Семёнов двинул мышкой, и на висящем на стене белом полотнище вспыхнуло изображение – сделанный от руки карандашный рисунок, изображающий планшет-«тентуру». Олег Иванович недолюбливал проекторы, но сегодня обойтись обычным монитором не получилось– слишком много народа собралось в комнате для совещаний Д.О.П.а.

- Это фотокопии записей известного вам всем Виктора Анциферова. – заговорил Корф. - Записи доставлены нашим человеком из Франции, где они хранились в банковском сейфе.

Уточнять, кем был «наш человек» барон не стал. Впрочем, это и так было известно всем присутствующим.

- Что касается содержания записей – предоставлю слово господину Лерху. Он расскажет об этом гораздо лучше, чем я. Прошу вас, Юлий Алексеевич…

Дядя Юля встал и подошёл к экрану. Семёнов отметил про себя, что он, пожалуй, полностью пришёл в себя. Конечно, с сердцем шутить не стоит, и Каретников не позволит старику перенапрягаться – но ведь вот он, энергичный, деятельный и даже, вроде, помолодевший! Вот что творит с человеком любимое дело…
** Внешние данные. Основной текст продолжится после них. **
theorem joinE_flatMap {α : Type} (l : List α) (g : α → List String) :
    PySem.Str.join "" (l.flatMap g) = PySem.Str.join "" (l.map (fun x => PySem.Str.join "" (g x))) := by
  induction l with
  | nil => rfl
  | cons x xs ih => rw [List.flatMap_cons, joinE_append, List.map_cons, joinE_cons, ih]

-- a string-accumulating foldl is the concatenation of the mapped pieces
theorem str_foldl_append {α : Type} (l : List α) (f : α → String) (a : String) :
    l.foldl (fun t x => t ++ f x) a = a ++ PySem.Str.join "" (l.map f) := by
  induction l generalizing a with
  | nil => simp [joinE_nil]
  | cons x xs ih => simp [List.foldl_cons, ih, joinE_cons, String.append_assoc]

theorem mmtRows_eq_nested (data : List (String × List (String × String))) :
    data.foldl (fun d p =>
      p.2.foldl (fun d q => d.modify (mmtKey q) [] (fun l => l ++ [p.1])) d)
      PySem.Dict.empty = mmtRows data := by
  unfold mmtRows mmtPairs
  rw [List.foldl_flatMap]
  simp [List.foldl_map]

theorem mmtRows_getD (data : List (String × List (String × String))) (rk : String) :
    (mmtRows data).getD rk [] = mmtMissing data rk := by
  unfold mmtRows mmtMissing
  rw [PySem.Dict.getD_foldl_modify_append]
  simp

theorem mmtRows_nodup_keys (data : List (String × List (String × String))) :
    (mmtRows data).keys.Nodup := by
  unfold mmtRows
  exact PySem.Dict.nodup_keys_foldl_modify_key (mmtPairs data) (fun x => x.1) []
    (fun _ x l => l ++ [x.2]) PySem.Dict.empty PySem.Dict.nodup_keys_empty

theorem mmtRows_keys (data : List (String × List (String × String))) :
    (mmtRows data).keys = PySem.Set.ofList ((mmtPairs data).map (fun x => x.1)) := by
  unfold mmtRows
  rw [PySem.Dict.keys_foldl_modify_key (mmtPairs data) (fun x => x.1) []
    (fun _ x l => l ++ [x.2]) PySem.Dict.empty]
  simp [PySem.Dict.keys_empty, PySem.Set.update, PySem.Set.ofList_eq_foldl]

theorem mmtPairs_fst (data : List (String × List (String × String))) :
    (mmtPairs data).map (fun x => x.1) = data.flatMap (fun p => p.2.map (fun q => mmtKey q)) := by
  unfold mmtPairs
  simp [List.map_flatMap, Function.comp_def]

-- membership translation: category p lists rk among rk's missing keys iff rk is one of p's formatted repos
theorem mem_mmtMissing_iff (data : List (String × List (String × String)))
    (hnd : (data.map Prod.fst).Nodup) (p : String × List (String × String)) (hp : p ∈ data)
    (rk : String) :
    p.1 ∈ mmtMissing data rk ↔ rk ∈ p.2.map (fun q => mmtKey q) := by
  unfold mmtMissing mmtPairs
  constructor
  · intro h
    obtain ⟨x, hx, hx2⟩ := List.mem_map.mp h
    obtain ⟨hxm, hxr⟩ := List.mem_filter.mp hx
    obtain ⟨c, hc, hq⟩ := List.mem_flatMap.mp hxm
    obtain ⟨q, hqm, hqe⟩ := List.mem_map.mp hq
    have hc1 : c.1 = p.1 := by rw [← hqe] at hx2; exact hx2
    have hcp : c = p := List.inj_on_of_nodup_map hnd hc hp hc1
    have : mmtKey q = rk := by
      have := beq_iff_eq.mp hxr
      rw [← hqe] at this; exact this
    subst hcp
    exact List.mem_map.mpr ⟨q, hqm, this⟩
  · intro h
    obtain ⟨q, hqm, hqe⟩ := List.mem_map.mp h
    refine List.mem_map.mpr ⟨(mmtKey q, p.1), List.mem_filter.mpr ⟨?_, ?_⟩, rfl⟩
    · exact List.mem_flatMap.mpr ⟨p, hp, List.mem_map.mpr ⟨q, hqm, rfl⟩⟩
    · simpa using hqe

-- A's row for dict item r, as "t ++ (this row)"
def mmtRowA (data : List (String × List (String × String))) (r : String × List String) : String :=
  (("| " ++ r.1 ++ " ") ++ PySem.Str.join ""
    ((data.map Prod.fst).map (fun k =>
      "| " ++ (if k ∉ r.2 then ":heavy_check_mark:" else ":x:")))) ++ " |\n"

theorem rowA_step (data : List (String × List (String × String))) (t : String)
    (r : String × List String) :
    ((data.map Prod.fst).foldl
      (fun t k => t ++ "| " ++ (if k ∉ r.2 then ":heavy_check_mark:" else ":x:"))
      (t ++ "| " ++ r.1 ++ " ")) ++ " |\n" = t ++ mmtRowA data r := by
  have h : (fun (t : String) k => t ++ "| " ++ (if k ∉ r.2 then ":heavy_check_mark:" else ":x:"))
      = fun t k => t ++ ("| " ++ (if k ∉ r.2 then ":heavy_check_mark:" else ":x:")) := by
    funext t k; rw [String.append_assoc]
  rw [h, str_foldl_append]
  unfold mmtRowA
  simp [String.append_assoc]

-- ============ B side ============

-- the (column index, key) pairs B's fill loop traverses, flattened
def mmtE (data : List (String × List (String × String))) : List (Nat × String) :=
  (PySem.List.enumerate (data.map Prod.snd)).flatMap
    (fun e => e.2.map (fun q => (e.1.toNat, mmtKey q)))

-- one step of B's fill loop
def mmtStep (C : Nat) (st : List String × PySem.Dict String (List String))
    (p : Nat × String) : List String × PySem.Dict String (List String) :=
  match st.2.get? p.2 with
  | some row => (st.1, st.2.insert p.2 (row.set p.1 ":x:"))
  | none => (st.1 ++ [p.2],
      st.2.insert p.2 ((List.replicate C ":heavy_check_mark:").set p.1 ":x:"))

def mmtCell (E : List (Nat × String)) (k : String) (i : Nat) : String :=
  if (i, k) ∈ E then ":x:" else ":heavy_check_mark:"

def mmtGridRow (C : Nat) (E : List (Nat × String)) (k : String) : List String :=
  (List.range C).map (mmtCell E k)

theorem set_range_map {α : Type} (C j : Nat) (f : Nat → α) (v : α) (hj : j < C) :
    ((List.range C).map f).set j v = (List.range C).map (fun i => if i = j then v else f i) := by
  apply List.ext_getElem
  · simp
  · intro i h1 h2
    have hi : i < C := by simpa using h2
    by_cases hij : i = j
    · subst hij; simp
    · rw [List.getElem_set_ne (fun h => hij h.symm)]
      simp [hij]

theorem dedup_append_singleton (l : List String) (x : String) :
    PySem.List.dedup (l ++ [x]) = if x ∈ l then PySem.List.dedup l else PySem.List.dedup l ++ [x] := by
  simp only [PySem.List.dedup_eq_ofList, PySem.Set.ofList_eq_foldl, List.foldl_append,
    List.foldl_cons, List.foldl_nil, PySem.Set.add]
  rw [← PySem.Set.ofList_eq_foldl]
  by_cases h : x ∈ l
  · rw [if_pos h, if_pos (by simpa [PySem.Set.contains] using (PySem.Set.mem_ofList l x).mpr h)]
  · rw [if_neg h, if_neg (by simpa [PySem.Set.contains] using fun hc => h ((PySem.Set.mem_ofList l x).mp hc))]

-- appending an entry updates exactly its own row's column e.1
theorem gridRow_append_self (C : Nat) (E : List (Nat × String)) (e : Nat × String) (he : e.1 < C) :
    mmtGridRow C (E ++ [e]) e.2 = (mmtGridRow C E e.2).set e.1 ":x:" := by
  unfold mmtGridRow
  rw [set_range_map C e.1 _ _ he]
  apply List.map_congr_left
  intro i _
  by_cases hij : i = e.1
  · subst hij; simp [mmtCell]
  · simp only [if_neg hij, mmtCell, List.mem_append, List.mem_singleton]
    have : ¬ (i, e.2) = e := fun h => hij (by rw [← h])
    simp [this]

theorem gridRow_append_other (C : Nat) (E : List (Nat × String)) (e : Nat × String)
    (k : String) (hk : k ≠ e.2) :
    mmtGridRow C (E ++ [e]) k = mmtGridRow C E k := by
  unfold mmtGridRow
  apply List.map_congr_left
  intro i _
  have : ¬ (i, k) = e := fun h => hk (by rw [← h])
  simp [mmtCell, this]

-- a key not yet seen has the all-check-marks row
theorem gridRow_fresh (C : Nat) (E : List (Nat × String)) (k : String)
    (hk : k ∉ E.map Prod.snd) :
    mmtGridRow C E k = List.replicate C ":heavy_check_mark:" := by
  unfold mmtGridRow
  have : ∀ i ∈ List.range C, mmtCell E k i = ":heavy_check_mark:" := by
    intro i _
    have : (i, k) ∉ E := fun h => hk (List.mem_map.mpr ⟨(i, k), h, rfl⟩)
    simp [mmtCell, this]
  rw [List.map_congr_left this]
  simp

theorem mmt_fold_inv (C : Nat) (E : List (Nat × String)) (hE : ∀ p ∈ E, p.1 < C) :
    (E.foldl (mmtStep C) ([], PySem.Dict.empty)).1 = PySem.List.dedup (E.map Prod.snd) ∧
    ∀ k, (E.foldl (mmtStep C) ([], PySem.Dict.empty)).2.get? k =
      if k ∈ E.map Prod.snd then some (mmtGridRow C E k) else none := by
  induction E using List.reverseRecOn with
  | nil => simp [PySem.Dict.get?_empty]
  | append_singleton l e ih =>
    have hE' : ∀ p ∈ l, p.1 < C := fun p hp => hE p (List.mem_append_left _ hp)
    have he : e.1 < C := hE e (by simp)
    obtain ⟨ih1, ih2⟩ := ih hE'
    rw [List.foldl_append, List.foldl_cons, List.foldl_nil]
    by_cases hk : e.2 ∈ l.map Prod.snd
    · have hget : (l.foldl (mmtStep C) ([], PySem.Dict.empty)).2.get? e.2
          = some (mmtGridRow C l e.2) := by rw [ih2]; simp [hk]
      constructor
      · simp only [mmtStep, hget, ih1, List.map_append, List.map_cons, List.map_nil,
          dedup_append_singleton, if_pos hk]
      · intro k
        simp only [mmtStep, hget, List.map_append, List.map_cons, List.map_nil]
        rw [PySem.Dict.get?_insert]
        by_cases hke : k = e.2
        · subst hke
          rw [if_pos rfl, if_pos (by simp), gridRow_append_self C l e he]
        · rw [if_neg hke, ih2, gridRow_append_other C l e k hke]
          by_cases hkm : k ∈ l.map Prod.snd
          · simp [hkm, List.mem_append]
          · simp [hkm, hke, List.mem_append]
    · have hget : (l.foldl (mmtStep C) ([], PySem.Dict.empty)).2.get? e.2 = none := by
        rw [ih2]; simp [hk]
      constructor
      · simp only [mmtStep, hget, ih1, List.map_append, List.map_cons, List.map_nil,
          dedup_append_singleton, if_neg hk]
      · intro k
        simp only [mmtStep, hget, List.map_append, List.map_cons, List.map_nil]
        rw [PySem.Dict.get?_insert]
        by_cases hke : k = e.2
        · subst hke
          rw [if_pos rfl, if_pos (by simp), gridRow_append_self C l e he,
            gridRow_fresh C l e.2 hk]
        · rw [if_neg hke, ih2, gridRow_append_other C l e k hke]
          by_cases hkm : k ∈ l.map Prod.snd
          · simp [hkm, List.mem_append]
          · simp [hkm, hke, List.mem_append]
- Если позволите, Евгений Петрович, сначала я дам слово моему коллеге. - заговорил старик и сделал знак Евсеину. – Вильгельм Евграфыч, если не затруднит – займите место у ноутбука…

Семёнов удивлённо вздёрнул брови, но спорить не стал – отодвинулся вместе со стулом, давая место Евсеину. Доцент вытащил из кармана флешку, воткнул её в порт и защёлкал клавиатурой. На экране замелькали, сменяя друг друга, фотографии.
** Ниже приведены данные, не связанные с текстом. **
-- pv_equiv track=rewrite | github.com/dmitrav/stepik-algorithms | countsort.py | stable_countsort
-- ===== SOURCE A (Python) =====
-- def stable_countsort(numbers):
--
--     counts = [0] * 10
--
--     for j in range(len(numbers)):
--         counts[numbers[j]-1] += 1
--
--     # build cumulative counts
--     for i in range(1, 10):
--         counts[i] = counts[i-1] + counts[i]
--
--     sorted_numbers = [0] * len(numbers)
--     for i in reversed(range(len(numbers))):
--         sorted_numbers[counts[numbers[i]-1]-1] = numbers[i]
--         counts[numbers[i]-1] -= 1
--
--     return sorted_numbers
-- ===== SOURCE B (Python) =====
-- def stable_countsort(numbers):
--     buckets = [[] for _ in range(10)]
--     for x in numbers:
--         buckets[x - 1].append(x)
--     result = []
--     for b in buckets:
--         result.extend(b)
--     return result
-- ===== Notes on version B (the rewrite author's own statement) =====
-- stated objective: simpler
-- what changed: Replaces the three-pass counting sort (count, cumulate, backward placement into a preallocated array) by a single forward pass appending each element to one of ten buckets followed by concatenating the buckets.
import Mathlib
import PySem

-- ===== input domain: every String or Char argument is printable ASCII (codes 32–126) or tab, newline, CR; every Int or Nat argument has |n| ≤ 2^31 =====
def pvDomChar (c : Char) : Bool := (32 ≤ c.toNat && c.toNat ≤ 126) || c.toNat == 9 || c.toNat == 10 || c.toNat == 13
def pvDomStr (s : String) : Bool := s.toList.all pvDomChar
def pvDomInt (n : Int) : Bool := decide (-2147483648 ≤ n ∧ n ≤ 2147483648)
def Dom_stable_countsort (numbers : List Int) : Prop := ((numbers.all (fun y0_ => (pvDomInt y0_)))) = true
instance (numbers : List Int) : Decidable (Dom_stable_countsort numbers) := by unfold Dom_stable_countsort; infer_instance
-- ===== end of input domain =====

-- B replaces A's three-pass counting sort (count, cumulate, backward placement) by one
-- bucket-append pass plus concatenation of the ten buckets (objective: simpler).


-- ===== PORT A =====
def pvCountPass (numbers : List Int) (counts0 : List Int) : List Int :=
  (PySem.List.pyRange 0 (numbers.length : Int) 1).foldl
    (fun counts j =>
      PySem.List.pySetD counts (PySem.List.pyGetD numbers j 0 - 1)
        (PySem.List.pyGetD counts (PySem.List.pyGetD numbers j 0 - 1) 0 + 1)) counts0

def pvCumPass (counts0 : List Int) : List Int :=
  (PySem.List.pyRange 1 10 1).foldl
    (fun counts i =>
      PySem.List.pySetD counts i
        (PySem.List.pyGetD counts (i - 1) 0 + PySem.List.pyGetD counts i 0)) counts0

def pvPlacePass (numbers : List Int) (st0 : List Int × List Int) : List Int × List Int :=
  ((PySem.List.pyRange 0 (numbers.length : Int) 1).reverse).foldl
    (fun st i =>
      (PySem.List.pySetD st.1 (PySem.List.pyGetD numbers i 0 - 1)
         (PySem.List.pyGetD st.1 (PySem.List.pyGetD numbers i 0 - 1) 0 - 1),
       PySem.List.pySetD st.2 (PySem.List.pyGetD st.1 (PySem.List.pyGetD numbers i 0 - 1) 0 - 1)
         (PySem.List.pyGetD numbers i 0))) st0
- Когда мы изучили материалы, доставленные из Тулузы, я вспомнил вот об этих, которые господин Семёнов привёз в своё время из Конго. Собственно, это самые первые изображения статуи тетрадигитуса, с которыми мы имели дело здесь, в Петербурге – самой-то статуи у нас не было по известным вам всем причинам…

На экране сменялись изображения всё того же дырчатого планшета, сделанного с разных ракурсов – и в четырёхпалой кисти статуи, и в человеческой руке, и отдельно, лежащей на белой тряпице. На одном из фото тентуру держал в руках сам Семёнов – загорелый, жизнерадостный. Снимок был сделан на фоне густой тропической растительности и кучки негров, издали наблюдающих за действиями «белого бваны».
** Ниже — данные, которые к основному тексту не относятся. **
-- pv_equiv track=rewrite | github.com/arnavRai10/CS313E | Int_Practice.py | sort_by_interval_size
-- ===== SOURCE A (Python) =====
-- def sort_by_interval_size (tuples_list):
--     newList = []
--     while tuples_list:
--         minimum = tuples_list[0] #arbitrary num in list
--         for x in tuples_list:
--             if abs(x[1]-x[0]) < abs(minimum[0] - minimum[1]):
--                 minimum = x
--             if abs(x[1]-x[0]) == abs(minimum[0] - minimum[1]):
--                 if x[0] < minimum[0]:
--                     minimum = x
--                 if minimum[0] < x[0]:
--                     continue
--         newList.append(minimum)
--         tuples_list.remove(minimum)
--
--     return newList
-- ===== SOURCE B (Python) =====
-- # Insertion sort: drain the input list from the front (emptying it like A does) and
-- # insert each tuple into the sorted result after all elements with key <= its key,
-- # key = (abs(b - a), a).  Return value proved equal to A's; both empty the argument.
-- def sort_by_interval_size(tuples_list):
--     result = []
--     while tuples_list:
--         x = tuples_list.pop(0)
--         kx = (abs(x[1] - x[0]), x[0])
--         i = 0
--         while i < len(result) and not kx < (abs(result[i][1] - result[i][0]), result[i][0]):
--             i += 1
--         result = result[:i] + [x] + result[i:]
--     return result
-- ===== Notes on version B (the rewrite author's own statement) =====
-- stated objective: alternative
-- what changed: Replaced A's selection sort (rescan the remaining list for the first minimum of the key (|b-a|, a), append it and remove it) by an insertion sort that pops elements off the front and inserts each after all already-placed elements with key <= its key; both drain the argument list in place.
import Mathlib
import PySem

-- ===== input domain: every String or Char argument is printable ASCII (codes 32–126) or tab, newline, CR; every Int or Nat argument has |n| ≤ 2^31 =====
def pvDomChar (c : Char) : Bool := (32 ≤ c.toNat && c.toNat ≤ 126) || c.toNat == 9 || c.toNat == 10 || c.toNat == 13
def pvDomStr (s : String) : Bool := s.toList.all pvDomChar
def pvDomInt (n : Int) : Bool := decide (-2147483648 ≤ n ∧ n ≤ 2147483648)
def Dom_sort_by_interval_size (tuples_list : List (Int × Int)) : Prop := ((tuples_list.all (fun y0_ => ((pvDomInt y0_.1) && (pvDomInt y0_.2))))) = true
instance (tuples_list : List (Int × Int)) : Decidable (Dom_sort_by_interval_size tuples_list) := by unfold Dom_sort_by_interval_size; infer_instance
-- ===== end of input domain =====

-- B replaces A's selection sort by an insertion sort on the same key (|b-a|, a); equal
-- return value proved below (both Pythons also drain the argument list in place).

-- ===== PORT A =====
-- one pass of A's inner `for x in tuples_list` body: update `minimum` given x
def pvSelStep (m x : Int × Int) : Int × Int :=
  let m1 := if |x.2 - x.1| < |m.1 - m.2| then x else m
  -- `if minimum[0] < x[0]: continue` is a no-op (last statement of the loop body)
  if |x.2 - x.1| = |m1.1 - m1.2| then (if x.1 < m1.1 then x else m1) else m1

-- A's `while tuples_list:` loop; fuel = initial length (each pass removes one element)
def pvLoopA : Nat → List (Int × Int) → List (Int × Int)
  | _, [] => []
  | 0, _ :: _ => []   -- fuel is never exhausted
  | fuel + 1, x0 :: xs =>
      let m := (x0 :: xs).foldl pvSelStep x0     -- minimum = tuples_list[0]; for x in …
      m :: pvLoopA fuel ((PySem.List.remove? (x0 :: xs) m).getD [])   -- remove always succeeds

def sort_by_interval_size (tuples_list : List (Int × Int)) : List (Int × Int) :=
  pvLoopA tuples_list.length tuples_list

-- ===== PORT B =====
-- kx = (abs(x[1]-x[0]), x[0])
def pvKey (p : Int × Int) : Int × Int := (|p.2 - p.1|, p.1)
-- Python `<` on int pairs (lexicographic)
def pvLt (a b : Int × Int) : Bool := a.1 < b.1 || (a.1 == b.1 && a.2 < b.2)

-- Source B's inner `while i < len(result) and not kx < (…)` scan: the insertion index
def pvFindIdx (kx : Int × Int) : List (Int × Int) → Nat
  | [] => 0
  | y :: res => if pvLt kx (pvKey y) then 0 else pvFindIdx kx res + 1

-- Source B's `result[:i] + [x] + result[i:]`
def pvInsert (x kx : Int × Int) (res : List (Int × Int)) : List (Int × Int) :=
  res.take (pvFindIdx kx res) ++ x :: res.drop (pvFindIdx kx res)

-- Source B's while/pop(0) loop is a left fold over the list
def sort_by_interval_size_alt (tuples_list : List (Int × Int)) : List (Int × Int) :=
  tuples_list.foldl (fun result x => pvInsert x (pvKey x) result) []

-- ===== PRECONDITION & SPEC =====
def Spec_sort_by_interval_size (tuples_list : List (Int × Int)) (out : List (Int × Int)) : Prop := out = sort_by_interval_size_alt tuples_list
instance (tuples_list : List (Int × Int)) (out : List (Int × Int)) : Decidable (Spec_sort_by_interval_size tuples_list out) := by unfold Spec_sort_by_interval_size; infer_instance

-- ===== CLAIM (what is proved, stated in full; the proofs are below) =====
def Claim_equal_sort_by_interval_size : Prop := ∀ (tuples_list : List (Int × Int)), Dom_sort_by_interval_size tuples_list → Spec_sort_by_interval_size tuples_list (sort_by_interval_size tuples_list)

-- ===== LEMMAS AND PROOFS =====

lemma pvLt_irrefl (a : Int × Int) : pvLt a a = false := by
  simp [pvLt]

lemma pvLt_trans {a b c : Int × Int} (h1 : pvLt a b = true) (h2 : pvLt b c = true) :
    pvLt a c = true := by
  simp only [pvLt, Bool.or_eq_true, Bool.and_eq_true, decide_eq_true_eq, beq_iff_eq] at *
  omega

lemma pvLt_of_lt_of_not_lt {a b c : Int × Int} (h1 : pvLt a b = true)
    (h2 : pvLt c b = false) : pvLt a c = true := by
  simp only [pvLt, Bool.or_eq_true, Bool.and_eq_true, decide_eq_true_eq, beq_iff_eq,
    Bool.or_eq_false_iff, Bool.and_eq_false_iff, decide_eq_false_iff_not, beq_eq_false_iff_ne] at *
  omega

-- A's loop body updates `minimum` exactly when the new key is lexicographically smaller
lemma pvSelStep_eq (m x : Int × Int) :
    pvSelStep m x = if pvLt (pvKey x) (pvKey m) then x else m := by
  have hm : |m.1 - m.2| = |m.2 - m.1| := abs_sub_comm _ _
  have hx : |x.1 - x.2| = |x.2 - x.1| := abs_sub_comm _ _
  simp only [pvSelStep, pvKey, pvLt]
  split_ifs with h1 h2 h3 h4 h5 <;> (try simp_all) <;>
    first
      | rfl
      | omega

-- the inner for-loop selects the FIRST element of m0 :: ys with minimal key
lemma pvFoldMin (ys : List (Int × Int)) (m0 : Int × Int) :
    ∃ p s, m0 :: ys = p ++ (ys.foldl pvSelStep m0) :: s ∧
      (ys.foldl pvSelStep m0 = m0 ∨ pvLt (pvKey (ys.foldl pvSelStep m0)) (pvKey m0) = true) ∧
      (∀ y ∈ p, pvLt (pvKey (ys.foldl pvSelStep m0)) (pvKey y) = true) ∧
      (∀ y ∈ s, pvLt (pvKey y) (pvKey (ys.foldl pvSelStep m0)) = false) := by
  induction ys generalizing m0 with
  | nil => exact ⟨[], [], rfl, Or.inl rfl, by simp, by simp⟩
  | cons y ys ih =>
    rw [List.foldl_cons, pvSelStep_eq]
    by_cases h : pvLt (pvKey y) (pvKey m0) = true
    · rw [if_pos h]
      obtain ⟨p, s, heq, hd, hp, hs⟩ := ih y
      refine ⟨m0 :: p, s, by rw [List.cons_append, ← heq], ?_, ?_, hs⟩
      · right
        rcases hd with he | hlt
        · rw [he]; exact h
        · exact pvLt_trans hlt h
      · intro z hz
        rcases List.mem_cons.mp hz with rfl | hz'
        · rcases hd with he | hlt
          · rw [he]; exact h
          · exact pvLt_trans hlt h
        · exact hp z hz'
    · rw [if_neg h]
      obtain ⟨p, s, heq, hd, hp, hs⟩ := ih m0
      match p, heq with
      | [], heq =>
        simp only [List.nil_append, List.cons.injEq] at heq
        obtain ⟨he, hs'⟩ := heq
        refine ⟨[], y :: ys, by rw [List.nil_append, ← he], hd, by simp, ?_⟩
        intro z hz
        rcases List.mem_cons.mp hz with rfl | hz'
        · rw [← he]; exact Bool.eq_false_iff.mpr h
        · rw [hs'] at hz'; exact hs z hz'
      | a :: p', heq =>
        simp only [List.cons_append, List.cons.injEq] at heq
        obtain ⟨rfl, hys⟩ := heq
        have hm0 : pvLt (pvKey (ys.foldl pvSelStep m0)) (pvKey m0) = true :=
          hp m0 (List.mem_cons_self ..)
        refine ⟨m0 :: y :: p', s, ?_, hd, ?_, hs⟩
        · conv_lhs => rw [hys]
          simp
        intro z hz
        rcases List.mem_cons.mp hz with rfl | hz'
        · exact hm0
        rcases List.mem_cons.mp hz' with rfl | hz''
        · exact pvLt_of_lt_of_not_lt hm0 (Bool.eq_false_iff.mpr h)
        · exact hp z (List.mem_cons_of_mem _ hz'')

lemma pvRemove_split (p s : List (Int × Int)) (m : Int × Int) (hp : ∀ y ∈ p, y ≠ m) :
    PySem.List.remove? (p ++ m :: s) m = some (p ++ s) := by
  induction p with
  | nil => simp
  | cons a p' ih =>
    rw [List.cons_append, PySem.List.remove?_cons_of_ne _ (hp a (List.mem_cons_self ..)),
      ih (fun y hy => hp y (List.mem_cons_of_mem _ hy))]
    simp

lemma mem_pvInsert {z x kx : Int × Int} {res : List (Int × Int)}
    (h : z ∈ pvInsert x kx res) : z = x ∨ z ∈ res := by
  rcases List.mem_append.mp h with h' | h'
  · exact Or.inr (List.mem_of_mem_take h')
  · rcases List.mem_cons.mp h' with rfl | h''
    · exact Or.inl rfl
    · exact Or.inr (List.mem_of_mem_drop h'')

lemma mem_foldl_pvInsert {z : Int × Int} :
    ∀ (l : List (Int × Int)) (acc : List (Int × Int)),
      z ∈ l.foldl (fun result x => pvInsert x (pvKey x) result) acc → z ∈ acc ∨ z ∈ l := by
  intro l
  induction l with
  | nil => exact fun acc h => Or.inl h
  | cons x xs ih =>
    intro acc h
    rcases ih _ h with h' | h'
    · rcases mem_pvInsert h' with rfl | h''
      · exact Or.inr (List.mem_cons_self ..)
      · exact Or.inl h''
    · exact Or.inr (List.mem_cons_of_mem _ h')

lemma pvFindIdx_cons (kx y : Int × Int) (res : List (Int × Int)) :
    pvFindIdx kx (y :: res) = if pvLt kx (pvKey y) then 0 else pvFindIdx kx res + 1 := rfl

lemma pvInsert_front (x kx : Int × Int) (acc : List (Int × Int))
    (h : ∀ y ∈ acc, pvLt kx (pvKey y) = true) : pvInsert x kx acc = x :: acc := by
  cases acc with
  | nil => rfl
  | cons y ys =>
    unfold pvInsert
    rw [pvFindIdx_cons, if_pos (h y (List.mem_cons_self ..))]
    simp

lemma foldl_pvInsert_skip (m : Int × Int) :
    ∀ (s : List (Int × Int)) (acc : List (Int × Int)),
      (∀ y ∈ s, pvLt (pvKey y) (pvKey m) = false) →
      s.foldl (fun result x => pvInsert x (pvKey x) result) (m :: acc) =
        m :: s.foldl (fun result x => pvInsert x (pvKey x) result) acc := by
  intro s
  induction s with
  | nil => intro acc _; rfl
  | cons x xs ih =>
    intro acc hs
    have hstep : pvInsert x (pvKey x) (m :: acc) = m :: pvInsert x (pvKey x) acc := by
      unfold pvInsert
      rw [pvFindIdx_cons, if_neg (by rw [hs x (List.mem_cons_self ..)]; exact Bool.false_ne_true)]
      simp
    rw [List.foldl_cons, List.foldl_cons, hstep,
      ih _ (fun y hy => hs y (List.mem_cons_of_mem _ hy))]

-- B pulls the first minimal-key element to the front: alt (p ++ m :: s) = m :: alt (p ++ s)
lemma pvAlt_split (p s : List (Int × Int)) (m : Int × Int)
    (hp : ∀ y ∈ p, pvLt (pvKey m) (pvKey y) = true)
    (hs : ∀ y ∈ s, pvLt (pvKey y) (pvKey m) = false) :
    sort_by_interval_size_alt (p ++ m :: s) = m :: sort_by_interval_size_alt (p ++ s) := by
  unfold sort_by_interval_size_alt
  rw [List.foldl_append, List.foldl_append, List.foldl_cons]
  rw [pvInsert_front m (pvKey m) _ (fun y hy => by
    rcases mem_foldl_pvInsert p [] hy with h | h
    · simp at h
    · exact hp y h)]
  exact foldl_pvInsert_skip m s _ hs

lemma pvLoopA_eq_alt : ∀ (fuel : Nat) (l : List (Int × Int)), l.length ≤ fuel →
    pvLoopA fuel l = sort_by_interval_size_alt l := by
  intro fuel
  induction fuel with
  | zero =>
    intro l hl
    rw [List.length_eq_zero_iff.mp (Nat.le_zero.mp hl)]
    rfl
  | succ f ih =>
    intro l hl
    match l with
    | [] => rfl
    | x0 :: xs =>
      rw [pvLoopA]
      have hfold : (x0 :: xs).foldl pvSelStep x0 = xs.foldl pvSelStep x0 := by
        rw [List.foldl_cons, pvSelStep_eq, if_neg (by rw [pvLt_irrefl]; exact Bool.false_ne_true)]
      set m := xs.foldl pvSelStep x0 with hm
      obtain ⟨p, s, heq, _, hp, hs⟩ := pvFoldMin xs x0
      rw [← hm] at heq hp hs
      have hne : ∀ y ∈ p, y ≠ m := by
        intro y hy he
        have := hp y hy
        rw [he, pvLt_irrefl] at this
        exact Bool.false_ne_true this
      have hrem : PySem.List.remove? (x0 :: xs) m = some (p ++ s) := by
        rw [heq]; exact pvRemove_split p s m hne
      have hlen : (p ++ s).length ≤ f := by
        have := congrArg List.length heq
        simp only [List.length_cons, List.length_append] at this hl ⊢
        omega
      rw [hfold, hrem]
      simp only [Option.getD_some]
      rw [ih (p ++ s) hlen, heq, pvAlt_split p s m hp hs]

-- ===== VERDICT (by name: the statement is the Claim_ definition above) =====
theorem sort_by_interval_size_spec : Claim_equal_sort_by_interval_size := by
  intro l _
  unfold Spec_sort_by_interval_size sort_by_interval_size
  exact pvLoopA_eq_alt l.length l (Nat.le_refl _)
- Надо же, а я о них и забыл…. – сказал Олег Иванович. - Об этих фотографиях, я имею в виду. Хотя, вроде, и сам их делал – ещё когда мы нашли статую тетрадигитуса. Вот эти, к примеру… он завладел мышкой и вызвал на экран нужные снимки, - …вот эти сделаны внутри холма-могильника. А эти три, – ещё несколько щелчков, - уже снаружи, на чистом воздухе. Мы тогда решились извлечь статую из полости в холме, и для начала вынули из её рук «тентуру» с чашей…

- По поводу чаши. – перебил Семёнова дядя Юля. – Неприятно об этом говорить, но Виктор, как исследователь, оказался дотошнее и, пожалуй, успешнее, чем ваш покорный слуга. Ещё ставя первые опыты с чашей и лазерной указкой, он обратил внимание, что когда чашу подсвечивают - в массиве её материала возникает что-то типа тончайших полосок, рисок, отметок. Эти риски неодинаковые, и по их положению можно тем или иным образом менять положение чащи в руке статуи.

Да? – Семёнов покачал головой. – Я тоже не обратил внимания, когда подсвечивал чашу фонарём.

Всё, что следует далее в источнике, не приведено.